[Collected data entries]
|---|

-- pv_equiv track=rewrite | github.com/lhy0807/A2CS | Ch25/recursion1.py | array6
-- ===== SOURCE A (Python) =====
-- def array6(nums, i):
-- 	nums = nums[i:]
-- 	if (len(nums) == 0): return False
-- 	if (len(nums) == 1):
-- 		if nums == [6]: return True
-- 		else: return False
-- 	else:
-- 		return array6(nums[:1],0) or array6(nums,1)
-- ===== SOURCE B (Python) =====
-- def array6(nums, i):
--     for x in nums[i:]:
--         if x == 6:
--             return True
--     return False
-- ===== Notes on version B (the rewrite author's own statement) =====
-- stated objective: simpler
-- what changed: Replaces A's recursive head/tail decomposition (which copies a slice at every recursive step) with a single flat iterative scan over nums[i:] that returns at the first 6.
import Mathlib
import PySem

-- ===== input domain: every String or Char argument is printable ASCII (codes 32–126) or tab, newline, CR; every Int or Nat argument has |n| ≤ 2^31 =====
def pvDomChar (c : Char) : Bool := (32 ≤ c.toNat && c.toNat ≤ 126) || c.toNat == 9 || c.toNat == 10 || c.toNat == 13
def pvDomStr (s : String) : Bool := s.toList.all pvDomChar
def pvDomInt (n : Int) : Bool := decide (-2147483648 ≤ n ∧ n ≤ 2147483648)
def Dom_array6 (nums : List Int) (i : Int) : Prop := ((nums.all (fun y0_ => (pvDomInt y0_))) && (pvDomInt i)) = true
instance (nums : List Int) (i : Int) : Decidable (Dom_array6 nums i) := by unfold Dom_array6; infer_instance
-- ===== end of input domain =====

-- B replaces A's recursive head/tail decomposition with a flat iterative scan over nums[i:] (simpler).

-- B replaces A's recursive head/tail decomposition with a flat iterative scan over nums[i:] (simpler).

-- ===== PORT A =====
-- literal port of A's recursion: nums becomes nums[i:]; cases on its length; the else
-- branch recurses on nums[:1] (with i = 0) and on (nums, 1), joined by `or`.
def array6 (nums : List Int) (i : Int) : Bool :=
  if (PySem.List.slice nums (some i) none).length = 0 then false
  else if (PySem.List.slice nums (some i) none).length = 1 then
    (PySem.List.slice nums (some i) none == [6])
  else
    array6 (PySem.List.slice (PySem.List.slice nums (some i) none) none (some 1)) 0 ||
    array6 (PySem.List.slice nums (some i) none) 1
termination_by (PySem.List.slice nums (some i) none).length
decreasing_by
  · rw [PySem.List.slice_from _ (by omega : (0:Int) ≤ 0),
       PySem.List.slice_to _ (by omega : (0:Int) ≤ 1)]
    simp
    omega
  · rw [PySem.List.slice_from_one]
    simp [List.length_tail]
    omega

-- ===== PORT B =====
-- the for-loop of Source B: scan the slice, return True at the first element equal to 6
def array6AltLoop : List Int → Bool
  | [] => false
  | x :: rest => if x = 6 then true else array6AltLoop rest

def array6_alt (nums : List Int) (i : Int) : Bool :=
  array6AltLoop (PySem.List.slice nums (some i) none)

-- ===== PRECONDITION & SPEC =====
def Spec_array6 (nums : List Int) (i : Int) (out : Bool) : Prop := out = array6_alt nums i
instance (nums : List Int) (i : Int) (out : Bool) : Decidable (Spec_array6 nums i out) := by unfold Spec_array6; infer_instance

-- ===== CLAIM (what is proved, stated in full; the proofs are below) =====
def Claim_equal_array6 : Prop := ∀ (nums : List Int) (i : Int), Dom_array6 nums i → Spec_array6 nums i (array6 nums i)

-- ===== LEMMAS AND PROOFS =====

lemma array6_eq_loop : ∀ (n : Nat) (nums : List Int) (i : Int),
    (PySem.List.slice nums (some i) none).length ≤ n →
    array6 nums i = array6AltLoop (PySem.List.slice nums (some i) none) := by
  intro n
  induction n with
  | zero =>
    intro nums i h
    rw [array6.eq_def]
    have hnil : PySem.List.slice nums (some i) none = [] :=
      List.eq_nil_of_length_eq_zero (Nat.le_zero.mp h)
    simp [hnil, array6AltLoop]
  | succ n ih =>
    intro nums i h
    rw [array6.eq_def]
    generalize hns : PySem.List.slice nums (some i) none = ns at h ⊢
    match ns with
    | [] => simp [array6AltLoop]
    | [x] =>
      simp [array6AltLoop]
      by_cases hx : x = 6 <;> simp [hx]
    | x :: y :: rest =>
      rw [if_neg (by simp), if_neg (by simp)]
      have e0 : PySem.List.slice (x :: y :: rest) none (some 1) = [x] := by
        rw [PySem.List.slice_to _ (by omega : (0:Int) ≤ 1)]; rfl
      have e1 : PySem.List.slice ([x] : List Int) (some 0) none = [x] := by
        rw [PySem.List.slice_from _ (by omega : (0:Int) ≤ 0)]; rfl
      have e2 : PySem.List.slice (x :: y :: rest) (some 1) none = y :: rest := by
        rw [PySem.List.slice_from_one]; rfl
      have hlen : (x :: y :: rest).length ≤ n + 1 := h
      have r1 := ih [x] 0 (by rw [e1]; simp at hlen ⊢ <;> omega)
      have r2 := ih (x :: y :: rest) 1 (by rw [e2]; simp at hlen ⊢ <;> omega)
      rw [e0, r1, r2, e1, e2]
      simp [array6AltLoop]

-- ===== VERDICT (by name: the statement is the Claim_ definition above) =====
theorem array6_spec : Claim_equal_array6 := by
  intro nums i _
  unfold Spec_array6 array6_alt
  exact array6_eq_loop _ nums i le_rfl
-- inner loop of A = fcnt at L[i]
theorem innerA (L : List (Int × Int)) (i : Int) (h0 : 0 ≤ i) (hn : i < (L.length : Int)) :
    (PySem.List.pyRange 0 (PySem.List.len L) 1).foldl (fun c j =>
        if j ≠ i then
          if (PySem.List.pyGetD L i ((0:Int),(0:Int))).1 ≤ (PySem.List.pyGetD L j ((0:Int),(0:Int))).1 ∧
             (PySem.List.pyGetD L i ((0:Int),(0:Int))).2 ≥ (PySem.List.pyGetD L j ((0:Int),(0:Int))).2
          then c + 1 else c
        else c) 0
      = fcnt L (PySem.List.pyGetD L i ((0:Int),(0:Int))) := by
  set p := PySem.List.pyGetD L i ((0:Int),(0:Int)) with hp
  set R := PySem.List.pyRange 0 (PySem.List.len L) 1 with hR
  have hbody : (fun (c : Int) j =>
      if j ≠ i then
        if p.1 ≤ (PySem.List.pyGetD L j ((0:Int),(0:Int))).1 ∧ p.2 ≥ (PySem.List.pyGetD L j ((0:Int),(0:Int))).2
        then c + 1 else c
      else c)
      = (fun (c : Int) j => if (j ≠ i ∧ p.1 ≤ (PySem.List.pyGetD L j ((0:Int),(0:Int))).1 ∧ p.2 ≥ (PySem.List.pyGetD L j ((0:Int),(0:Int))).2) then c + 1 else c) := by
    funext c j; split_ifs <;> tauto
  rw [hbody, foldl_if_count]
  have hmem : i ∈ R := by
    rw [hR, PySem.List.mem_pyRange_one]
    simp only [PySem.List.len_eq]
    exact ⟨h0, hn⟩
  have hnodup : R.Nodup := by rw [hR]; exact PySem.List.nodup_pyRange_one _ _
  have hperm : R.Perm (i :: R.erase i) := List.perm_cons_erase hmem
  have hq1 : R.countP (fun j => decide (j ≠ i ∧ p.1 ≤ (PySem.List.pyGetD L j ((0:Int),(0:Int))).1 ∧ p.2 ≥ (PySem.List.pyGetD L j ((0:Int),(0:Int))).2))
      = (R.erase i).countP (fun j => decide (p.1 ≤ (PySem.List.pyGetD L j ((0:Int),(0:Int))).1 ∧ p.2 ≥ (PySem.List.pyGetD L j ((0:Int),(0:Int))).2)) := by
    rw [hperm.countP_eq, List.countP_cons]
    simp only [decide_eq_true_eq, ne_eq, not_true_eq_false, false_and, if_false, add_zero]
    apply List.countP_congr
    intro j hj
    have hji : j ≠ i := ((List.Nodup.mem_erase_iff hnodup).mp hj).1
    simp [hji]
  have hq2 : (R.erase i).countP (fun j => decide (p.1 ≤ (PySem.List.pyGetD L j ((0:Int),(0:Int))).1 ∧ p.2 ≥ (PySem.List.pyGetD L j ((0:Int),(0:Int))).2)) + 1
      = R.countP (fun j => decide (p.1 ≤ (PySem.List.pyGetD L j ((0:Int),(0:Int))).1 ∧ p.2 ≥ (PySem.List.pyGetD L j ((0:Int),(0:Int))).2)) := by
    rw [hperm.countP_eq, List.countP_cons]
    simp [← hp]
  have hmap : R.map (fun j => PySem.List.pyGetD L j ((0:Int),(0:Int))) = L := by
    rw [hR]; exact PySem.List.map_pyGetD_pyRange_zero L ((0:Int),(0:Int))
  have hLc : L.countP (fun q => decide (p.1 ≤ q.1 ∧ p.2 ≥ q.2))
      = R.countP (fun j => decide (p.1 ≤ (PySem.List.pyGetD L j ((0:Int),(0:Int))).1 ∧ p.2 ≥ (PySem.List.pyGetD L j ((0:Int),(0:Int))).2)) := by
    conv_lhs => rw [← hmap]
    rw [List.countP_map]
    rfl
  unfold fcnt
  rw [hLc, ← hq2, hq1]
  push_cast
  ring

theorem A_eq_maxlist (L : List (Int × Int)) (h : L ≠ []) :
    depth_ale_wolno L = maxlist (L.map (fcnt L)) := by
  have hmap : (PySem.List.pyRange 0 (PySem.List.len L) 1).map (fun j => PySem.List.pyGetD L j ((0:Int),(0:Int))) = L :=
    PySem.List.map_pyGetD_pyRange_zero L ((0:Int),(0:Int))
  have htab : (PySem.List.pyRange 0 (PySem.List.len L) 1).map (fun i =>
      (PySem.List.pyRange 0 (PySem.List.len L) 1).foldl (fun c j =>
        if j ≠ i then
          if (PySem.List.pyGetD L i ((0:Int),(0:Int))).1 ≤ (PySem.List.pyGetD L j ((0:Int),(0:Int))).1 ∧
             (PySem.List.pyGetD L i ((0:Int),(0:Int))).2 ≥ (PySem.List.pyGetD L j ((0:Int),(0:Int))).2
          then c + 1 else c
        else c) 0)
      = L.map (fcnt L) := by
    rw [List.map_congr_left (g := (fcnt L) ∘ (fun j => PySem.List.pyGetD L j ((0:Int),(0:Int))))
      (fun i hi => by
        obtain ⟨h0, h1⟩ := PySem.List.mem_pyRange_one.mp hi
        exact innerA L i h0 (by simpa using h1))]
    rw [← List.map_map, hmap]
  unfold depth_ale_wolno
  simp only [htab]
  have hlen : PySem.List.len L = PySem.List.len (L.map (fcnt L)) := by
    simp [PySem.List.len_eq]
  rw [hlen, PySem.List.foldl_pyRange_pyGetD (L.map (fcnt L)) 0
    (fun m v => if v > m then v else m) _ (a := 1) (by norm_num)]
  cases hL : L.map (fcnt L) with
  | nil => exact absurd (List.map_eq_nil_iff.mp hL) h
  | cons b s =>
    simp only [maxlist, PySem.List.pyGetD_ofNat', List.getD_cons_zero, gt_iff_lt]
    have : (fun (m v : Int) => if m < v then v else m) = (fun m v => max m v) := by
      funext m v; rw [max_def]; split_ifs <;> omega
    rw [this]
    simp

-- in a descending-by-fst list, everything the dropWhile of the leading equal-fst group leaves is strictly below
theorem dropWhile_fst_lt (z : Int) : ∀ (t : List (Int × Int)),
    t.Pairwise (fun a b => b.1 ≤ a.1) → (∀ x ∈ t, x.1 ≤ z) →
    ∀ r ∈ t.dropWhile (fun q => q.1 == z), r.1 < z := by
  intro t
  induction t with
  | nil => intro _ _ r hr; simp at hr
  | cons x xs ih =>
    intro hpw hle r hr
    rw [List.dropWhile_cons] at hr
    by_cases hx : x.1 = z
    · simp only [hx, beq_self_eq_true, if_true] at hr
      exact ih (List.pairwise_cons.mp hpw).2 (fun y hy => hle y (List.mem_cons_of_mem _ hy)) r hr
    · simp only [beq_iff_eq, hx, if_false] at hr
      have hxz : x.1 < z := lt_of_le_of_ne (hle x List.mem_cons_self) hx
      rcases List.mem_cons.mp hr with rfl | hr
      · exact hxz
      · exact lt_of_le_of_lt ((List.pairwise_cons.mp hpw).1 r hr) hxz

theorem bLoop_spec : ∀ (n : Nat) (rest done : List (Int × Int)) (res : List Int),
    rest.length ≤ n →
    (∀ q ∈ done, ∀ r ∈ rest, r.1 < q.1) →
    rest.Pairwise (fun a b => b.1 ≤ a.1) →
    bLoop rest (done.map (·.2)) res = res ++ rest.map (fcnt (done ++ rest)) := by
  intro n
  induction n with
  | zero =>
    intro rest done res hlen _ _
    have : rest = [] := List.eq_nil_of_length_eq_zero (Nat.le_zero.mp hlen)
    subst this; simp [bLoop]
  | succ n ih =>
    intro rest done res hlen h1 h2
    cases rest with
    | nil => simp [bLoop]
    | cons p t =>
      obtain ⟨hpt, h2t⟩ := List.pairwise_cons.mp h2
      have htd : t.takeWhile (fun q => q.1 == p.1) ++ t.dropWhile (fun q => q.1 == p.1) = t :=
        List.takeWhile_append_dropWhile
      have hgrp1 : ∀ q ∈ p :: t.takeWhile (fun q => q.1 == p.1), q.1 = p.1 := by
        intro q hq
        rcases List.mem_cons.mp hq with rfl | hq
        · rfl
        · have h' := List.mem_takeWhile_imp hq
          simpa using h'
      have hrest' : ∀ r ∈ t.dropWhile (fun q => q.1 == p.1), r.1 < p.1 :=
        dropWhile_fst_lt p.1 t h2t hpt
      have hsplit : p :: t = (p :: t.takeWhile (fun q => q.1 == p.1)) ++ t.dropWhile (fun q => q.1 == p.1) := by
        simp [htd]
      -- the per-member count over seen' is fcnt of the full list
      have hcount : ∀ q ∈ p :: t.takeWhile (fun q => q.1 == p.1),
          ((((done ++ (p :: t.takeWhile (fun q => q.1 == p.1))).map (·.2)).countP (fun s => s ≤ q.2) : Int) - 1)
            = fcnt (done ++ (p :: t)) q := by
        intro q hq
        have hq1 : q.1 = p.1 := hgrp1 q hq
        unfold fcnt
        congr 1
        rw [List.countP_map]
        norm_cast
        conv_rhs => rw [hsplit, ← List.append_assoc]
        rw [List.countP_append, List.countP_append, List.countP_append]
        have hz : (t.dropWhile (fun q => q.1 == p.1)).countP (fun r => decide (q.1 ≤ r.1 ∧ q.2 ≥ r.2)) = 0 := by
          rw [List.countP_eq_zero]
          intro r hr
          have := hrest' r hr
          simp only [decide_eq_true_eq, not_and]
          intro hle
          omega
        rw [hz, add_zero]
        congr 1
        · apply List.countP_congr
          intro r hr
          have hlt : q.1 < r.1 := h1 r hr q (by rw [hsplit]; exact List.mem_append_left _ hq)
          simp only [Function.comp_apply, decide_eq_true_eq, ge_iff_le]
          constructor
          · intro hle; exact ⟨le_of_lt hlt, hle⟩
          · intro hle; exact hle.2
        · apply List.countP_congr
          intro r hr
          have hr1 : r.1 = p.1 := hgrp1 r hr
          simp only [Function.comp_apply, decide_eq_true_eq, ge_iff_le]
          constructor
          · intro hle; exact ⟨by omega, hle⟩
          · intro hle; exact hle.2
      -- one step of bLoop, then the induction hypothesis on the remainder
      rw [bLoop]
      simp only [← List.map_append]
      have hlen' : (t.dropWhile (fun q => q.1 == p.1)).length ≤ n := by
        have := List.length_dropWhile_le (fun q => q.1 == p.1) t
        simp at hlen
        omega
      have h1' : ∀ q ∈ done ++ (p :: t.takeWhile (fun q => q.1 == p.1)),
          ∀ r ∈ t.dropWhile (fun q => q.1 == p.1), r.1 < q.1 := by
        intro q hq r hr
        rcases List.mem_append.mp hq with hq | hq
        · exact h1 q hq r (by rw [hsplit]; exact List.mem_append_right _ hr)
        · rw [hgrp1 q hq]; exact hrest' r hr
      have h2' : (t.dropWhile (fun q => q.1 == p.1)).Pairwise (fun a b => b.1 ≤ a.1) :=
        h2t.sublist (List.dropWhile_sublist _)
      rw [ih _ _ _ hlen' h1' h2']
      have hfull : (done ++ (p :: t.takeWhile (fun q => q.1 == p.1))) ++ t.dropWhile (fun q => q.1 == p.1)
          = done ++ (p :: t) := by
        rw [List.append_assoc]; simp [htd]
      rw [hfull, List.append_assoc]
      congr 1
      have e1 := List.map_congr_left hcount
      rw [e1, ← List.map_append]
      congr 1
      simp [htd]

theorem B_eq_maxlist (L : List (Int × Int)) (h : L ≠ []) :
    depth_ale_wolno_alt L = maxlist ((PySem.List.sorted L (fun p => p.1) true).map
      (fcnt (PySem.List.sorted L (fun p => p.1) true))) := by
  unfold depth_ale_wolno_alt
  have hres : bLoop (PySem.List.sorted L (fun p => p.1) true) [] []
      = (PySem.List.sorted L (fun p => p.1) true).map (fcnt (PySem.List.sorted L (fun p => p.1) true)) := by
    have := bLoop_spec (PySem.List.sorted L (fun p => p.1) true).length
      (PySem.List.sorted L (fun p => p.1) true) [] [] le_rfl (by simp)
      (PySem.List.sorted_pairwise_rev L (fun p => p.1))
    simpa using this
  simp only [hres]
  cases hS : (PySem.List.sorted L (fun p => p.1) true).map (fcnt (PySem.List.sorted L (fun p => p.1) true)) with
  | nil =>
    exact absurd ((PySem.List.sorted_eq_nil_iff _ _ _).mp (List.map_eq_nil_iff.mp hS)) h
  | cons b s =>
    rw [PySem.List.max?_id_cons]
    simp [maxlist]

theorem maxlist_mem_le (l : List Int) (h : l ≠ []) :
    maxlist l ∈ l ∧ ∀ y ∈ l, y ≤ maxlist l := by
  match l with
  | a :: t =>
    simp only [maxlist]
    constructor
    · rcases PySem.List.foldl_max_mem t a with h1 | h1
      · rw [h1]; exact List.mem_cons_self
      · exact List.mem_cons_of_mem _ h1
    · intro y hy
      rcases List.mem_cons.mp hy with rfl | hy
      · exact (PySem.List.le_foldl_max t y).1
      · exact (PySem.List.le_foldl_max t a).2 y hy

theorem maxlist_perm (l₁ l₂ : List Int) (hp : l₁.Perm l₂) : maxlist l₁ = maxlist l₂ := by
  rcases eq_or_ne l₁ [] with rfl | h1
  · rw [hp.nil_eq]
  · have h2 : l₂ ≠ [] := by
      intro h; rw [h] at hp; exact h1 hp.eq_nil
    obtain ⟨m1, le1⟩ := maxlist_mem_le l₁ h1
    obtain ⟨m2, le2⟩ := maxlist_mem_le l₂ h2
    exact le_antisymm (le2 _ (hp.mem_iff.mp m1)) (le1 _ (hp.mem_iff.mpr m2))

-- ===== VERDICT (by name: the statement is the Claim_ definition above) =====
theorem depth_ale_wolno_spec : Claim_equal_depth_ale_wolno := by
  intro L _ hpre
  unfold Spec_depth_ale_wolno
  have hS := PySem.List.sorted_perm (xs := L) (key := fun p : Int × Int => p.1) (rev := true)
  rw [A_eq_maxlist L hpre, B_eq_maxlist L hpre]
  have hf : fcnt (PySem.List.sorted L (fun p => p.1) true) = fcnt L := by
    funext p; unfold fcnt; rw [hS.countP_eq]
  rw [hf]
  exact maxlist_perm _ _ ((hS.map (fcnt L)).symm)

|---|

WHAT THE TASK ASKS: Read the entries above, then pull out the lines that include "using".

YOUR RESPONSE:
        exact innerA L i h0 (by simpa using h1))]
          simpa using h'
    simpa using this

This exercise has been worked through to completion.